Isolating data from single XML nodeset in R xml2 - r

I am trying to iteratively isolate and manipulate nodesets from an XML document, but I am getting a strange behavior in the xml_find_all() function in the xml2 package in R. Can someone please help me understand the scope of functions applied to a nodeset?
Here is an example:
library( xml2 )
library( dplyr )
doc <- read_xml( "<MEMBERS>
<CUSTOMER>
<ID>178</ID>
<FIRST.NAME>Alvaro</FIRST.NAME>
<LAST.NAME>Juarez</LAST.NAME>
<ADDRESS>123 Park Ave</ADDRESS>
<ZIP>57701</ZIP>
</CUSTOMER>
<CUSTOMER>
<ID>934</ID>
<FIRST.NAME>Janette</FIRST.NAME>
<LAST.NAME>Johnson</LAST.NAME>
<ADDRESS>456 Candy Ln</ADDRESS>
<ZIP>57701</ZIP>
</CUSTOMER>
</MEMBERS>" )
doc %>% xml_find_all( '//*') %>% xml_path()
# [1] "/MEMBERS" "/MEMBERS/CUSTOMER[1]"
# [3] "/MEMBERS/CUSTOMER[1]/ID" "/MEMBERS/CUSTOMER[1]/FIRST.NAME"
# [5] "/MEMBERS/CUSTOMER[1]/LAST.NAME" "/MEMBERS/CUSTOMER[1]/ADDRESS"

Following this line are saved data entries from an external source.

-- pv_equiv track=rewrite | github.com/Nocotov77/py_gerda | 31_Возврат_из_глубины_функции_Отладка/3106_Лезвие_бритвы/main.py | blade
-- ===== SOURCE A (Python) =====
-- def blade(word):
--     result = [word]
--     if len(word) % 2 == 0:
--         while len(word) > 1:
--             word = word[:-1]
--             result.append(word)
--     else:
--         while len(word) > 1:
--             word = word[1:]
--             result.append(word)
--     return result
-- ===== SOURCE B (Python) =====
-- def blade(word):
--     # Build the answer back-to-front: grow each element from the previous one by a
--     # single character (append for even length, prepend for odd), then reverse once.
--     if not word:
--         return [word]
--     out = []
--     if len(word) % 2 == 0:
--         cur = ""
--         for c in word:
--             cur += c
--             out.append(cur)
--     else:
--         cur = ""
--         for c in reversed(word):
--             cur = c + cur
--             out.append(cur)
--     out.reverse()
--     return out
-- ===== Notes on version B (the rewrite author's own statement) =====
-- stated objective: alternative
-- what changed: Instead of A's destructive trimming loops that repeatedly slice a shrinking copy of the word, B builds the result back-to-front: it grows each element from the previous one by a single character (appending left-to-right for even length, prepending right-to-left for odd) and reverses the accumulator once at the end; no slicing is performed.
import Mathlib
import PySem

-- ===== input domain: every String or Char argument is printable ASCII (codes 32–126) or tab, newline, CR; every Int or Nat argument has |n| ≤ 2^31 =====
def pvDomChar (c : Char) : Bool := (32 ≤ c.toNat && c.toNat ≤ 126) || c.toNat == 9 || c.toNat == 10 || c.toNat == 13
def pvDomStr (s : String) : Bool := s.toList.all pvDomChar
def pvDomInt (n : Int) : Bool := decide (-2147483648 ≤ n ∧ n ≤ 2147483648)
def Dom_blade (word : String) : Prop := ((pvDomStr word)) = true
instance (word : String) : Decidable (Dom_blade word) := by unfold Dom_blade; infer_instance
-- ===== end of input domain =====

-- B builds the answer back-to-front, growing each element from the previous one by a
-- single character and reversing once, instead of A's destructive trimming loops
-- that repeatedly slice a shrinking copy of the word; same cost, no slicing.

-- ===== PORT A =====
-- while len(word) > 1: word = word[:-1]; result.append(word)
def bladeEvenLoop (w : List Char) : List (List Char) :=
  if _h : w.length > 1 then
    let w' := w.dropLast
    w' :: bladeEvenLoop w'
  else []
termination_by w.length
decreasing_by
  simp [List.length_dropLast]; omega

-- while len(word) > 1: word = word[1:]; result.append(word)
def bladeOddLoop (w : List Char) : List (List Char) :=
  if w.length > 1 then
    let w' := w.tail
    w' :: bladeOddLoop w'
  else []
termination_by w.length
decreasing_by
  simp [List.length_tail]; omega

def blade (word : String) : List String :=
  let w := word.toList
  if w.length % 2 == 0 then
    word :: (bladeEvenLoop w).map String.ofList
  else
    word :: (bladeOddLoop w).map String.ofList

-- ===== PORT B =====
-- for c in word: cur += c; out.append(cur)    (state = (cur, out))
def bladeGrowRight (p : List Char × List String) (c : Char) : List Char × List String :=
  let cur := p.1 ++ [c]
  (cur, p.2 ++ [String.ofList cur])

-- for c in reversed(word): cur = c + cur; out.append(cur)
def bladeGrowLeft (p : List Char × List String) (c : Char) : List Char × List String :=
  let cur := c :: p.1
  (cur, p.2 ++ [String.ofList cur])

def blade_alt (word : String) : List String :=
  let w := word.toList
  if w = [] then [word]
  else
    let out :=
      if w.length % 2 == 0 then
        (w.foldl bladeGrowRight ([], [])).2
      else
        (w.reverse.foldl bladeGrowLeft ([], [])).2
    out.reverse

-- ===== PRECONDITION & SPEC =====
def Spec_blade (word : String) (out : List String) : Prop := out = blade_alt word
instance (word : String) (out : List String) : Decidable (Spec_blade word out) := by unfold Spec_blade; infer_instance

-- ===== CLAIM (what is proved, stated in full; the proofs are below) =====
def Claim_equal_blade : Prop := ∀ (word : String), Dom_blade word → Spec_blade word (blade word)

-- ===== LEMMAS AND PROOFS =====
theorem bladeEvenLoop_eq (w : List Char) :
    bladeEvenLoop w = (List.range (w.length - 1)).map (fun j => w.take (w.length - (j + 1))) := by
  induction w using bladeEvenLoop.induct with
  | case1 w h w' ih =>
    rw [bladeEvenLoop, dif_pos h]
    show w' :: bladeEvenLoop w' = _
    have hn : w.length - 1 - 1 + 1 = w.length - 1 := by omega
    have hlen : w'.length = w.length - 1 := by simp [w', List.length_dropLast]
    rw [ih, ← hn, List.range_succ_eq_map]
    simp only [List.map_cons, List.map_map, hlen]
    congr 1
    · show w.dropLast = w.take (w.length - (0 + 1))
      simp [List.dropLast_eq_take]
    · apply List.map_congr_left
      intro j hj
      have hj' : j < w.length - 1 - 1 := List.mem_range.mp hj
      show w'.take (w.length - 1 - (j + 1)) = w.take (w.length - (j + 1 + 1))
      have : w' = w.take (w.length - 1) := by simp [w', List.dropLast_eq_take]
      rw [this, List.take_take]
      congr 1
      omega
  | case2 w h =>
    rw [bladeEvenLoop, dif_neg h]
    have : w.length - 1 = 0 := by omega
    simp [this]

theorem bladeOddLoop_eq (w : List Char) :
    bladeOddLoop w = (List.range (w.length - 1)).map (fun j => w.drop (j + 1)) := by
  induction w using bladeOddLoop.induct with
  | case1 w h w' ih =>
    rw [bladeOddLoop, if_pos (by simpa using h)]
    show w' :: bladeOddLoop w' = _
    have hlen : w'.length = w.length - 1 := by simp [w', List.length_tail]
    have hn : w.length - 1 - 1 + 1 = w.length - 1 := by omega
    rw [ih, ← hn, List.range_succ_eq_map]
    simp only [List.map_cons, List.map_map, hlen]
    congr 1
    · show w.tail = w.drop (0 + 1)
      simp [List.drop_one]
    · apply List.map_congr_left
      intro j hj
      show w'.drop (j + 1) = w.drop (j + 1 + 1)
      have hw' : w' = List.drop 1 w := by simp [w', List.drop_one]
      rw [hw', List.drop_drop, Nat.add_comm 1 (j + 1)]
  | case2 w h =>
    rw [bladeOddLoop, if_neg (by simpa using h)]
    have : w.length - 1 = 0 := by omega
    simp [this]

-- reversing a map over range re-indexes i ↦ n-1-i
theorem rev_map_range {α : Type} (n : ℕ) (f : ℕ → α) :
    ((List.range n).map f).reverse = (List.range n).map (fun i => f (n - 1 - i)) := by
  apply List.ext_getElem
  · simp
  · intro i h1 h2
    simp only [List.getElem_reverse, List.getElem_map, List.getElem_range,
      List.length_map, List.length_range]

theorem growRight_spec (l : List Char) (cur : List Char) (out : List String) :
    l.foldl bladeGrowRight (cur, out) =
      (cur ++ l, out ++ (List.range l.length).map (fun i => String.ofList (cur ++ l.take (i + 1)))) := by
  induction l generalizing cur out with
  | nil => simp
  | cons c l ih =>
    rw [List.foldl_cons]
    show (l.foldl bladeGrowRight (cur ++ [c], out ++ [String.ofList (cur ++ [c])])) = _
    rw [ih, Prod.mk.injEq]
    refine ⟨by simp, ?_⟩
    rw [List.append_assoc]
    congr 1
    rw [List.length_cons, List.range_succ_eq_map, List.map_cons, List.map_map]
    simp only [List.take_succ_cons, List.take_zero, List.singleton_append]
    congr 1
    apply List.map_congr_left
    intro j _
    simp [Function.comp, List.append_assoc]

theorem growLeft_spec (l : List Char) (cur : List Char) (out : List String) :
    l.foldl bladeGrowLeft (cur, out) =
      (l.reverse ++ cur, out ++ (List.range l.length).map (fun i => String.ofList ((l.take (i + 1)).reverse ++ cur))) := by
  induction l generalizing cur out with
  | nil => simp
  | cons c l ih =>
    rw [List.foldl_cons]
    show (l.foldl bladeGrowLeft (c :: cur, out ++ [String.ofList (c :: cur)])) = _
    rw [ih, Prod.mk.injEq]
    refine ⟨by simp, ?_⟩
    rw [List.append_assoc]
    congr 1
    rw [List.length_cons, List.range_succ_eq_map, List.map_cons, List.map_map]
    simp only [List.take_succ_cons, List.take_zero, List.reverse_cons, List.reverse_nil,
      List.nil_append, List.singleton_append]
    congr 1
    apply List.map_congr_left
    intro j _
    simp [Function.comp, List.append_assoc]

-- ===== VERDICT (by name: the statement is the Claim_ definition above) =====
theorem blade_spec : Claim_equal_blade := by
  intro word _
  unfold Spec_blade blade blade_alt
  simp only []
  set w := word.toList with hw
  have hword : String.ofList w = word := by rw [hw]; exact String.ofList_toList
  by_cases h0 : w = []
  · have h2 : (w.length % 2 == 0) = true := by rw [h0]; decide
    rw [if_pos h2, if_pos h0, h0]
    simp [bladeEvenLoop]
  · rw [if_neg h0]
    have hpos : 0 < w.length := List.length_pos_iff.mpr h0
    by_cases h : w.length % 2 == 0
    · rw [if_pos h, if_pos h, growRight_spec]
      simp only [List.nil_append]
      rw [rev_map_range, bladeEvenLoop_eq, List.map_map]
      have hlen : w.length = (w.length - 1) + 1 := by omega
      conv_rhs => rw [hlen, List.range_succ_eq_map, List.map_cons, List.map_map]
      simp only [Nat.add_sub_cancel, Nat.sub_zero]
      congr 1
      · have h1 : w.length - 1 + 1 = w.length := by omega
        rw [h1, List.take_length, hword]
      · apply List.map_congr_left
        intro j hj
        have hj' : j < w.length - 1 := List.mem_range.mp hj
        simp only [Function.comp]
        congr 2
        omega
    · rw [if_neg h, if_neg h, growLeft_spec]
      simp only [List.nil_append, List.append_nil, List.length_reverse]
      rw [rev_map_range, bladeOddLoop_eq, List.map_map]
      have htr : ∀ i, i < w.length →
          (w.reverse.take (w.length - 1 - i + 1)).reverse = w.drop i := by
        intro i hi
        rw [List.take_reverse, List.reverse_reverse]
        congr 1
        omega
      have hlen : w.length = (w.length - 1) + 1 := by omega
      conv_rhs => rw [hlen, List.range_succ_eq_map, List.map_cons, List.map_map]
      simp only [Nat.add_sub_cancel, Nat.sub_zero]
      congr 1
      · have h1 := htr 0 hpos
        simp only [Nat.sub_zero] at h1
        rw [h1, List.drop_zero, hword]
      · apply List.map_congr_left
        intro j hj
        have hj' : j < w.length - 1 := List.mem_range.mp hj
        simp only [Function.comp]
        have h2 := htr (j + 1) (by omega)
        rw [h2]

# [7] "/MEMBERS/CUSTOMER[1]/ZIP" "/MEMBERS/CUSTOMER[2]"
# [9] "/MEMBERS/CUSTOMER[2]/ID" "/MEMBERS/CUSTOMER[2]/FIRST.NAME"
#[11] "/MEMBERS/CUSTOMER[2]/LAST.NAME" "/MEMBERS/CUSTOMER[2]/ADDRESS"
#[13] "/MEMBERS/CUSTOMER[2]/ZIP"
The object customer.01 is a nodeset that contains data from that customer only.
kids <- xml_children( doc )
customer.01 <- kids[[1]]
customer.01
# {xml_node}
# <CUSTOMER>
# [1] <ID>178</ID>
# [2] <FIRST.NAME>Alvaro</FIRST.NAME>
# [3] <LAST.NAME>Juarez</LAST.NAME>
# [4] <ADDRESS>123 Park Ave</ADDRESS>
# [5] <ZIP>57701</ZIP>
Why does the function, applied to the customer.01 nodeset, return the ID for customer.02 as well?
xml_find_all( customer.01, "//MEMBERS/CUSTOMER/ID" )
# {xml_nodeset (2)}
# [1] <ID>178</ID>
# [2] <ID>934</ID>
How do I return only values from that nodeset?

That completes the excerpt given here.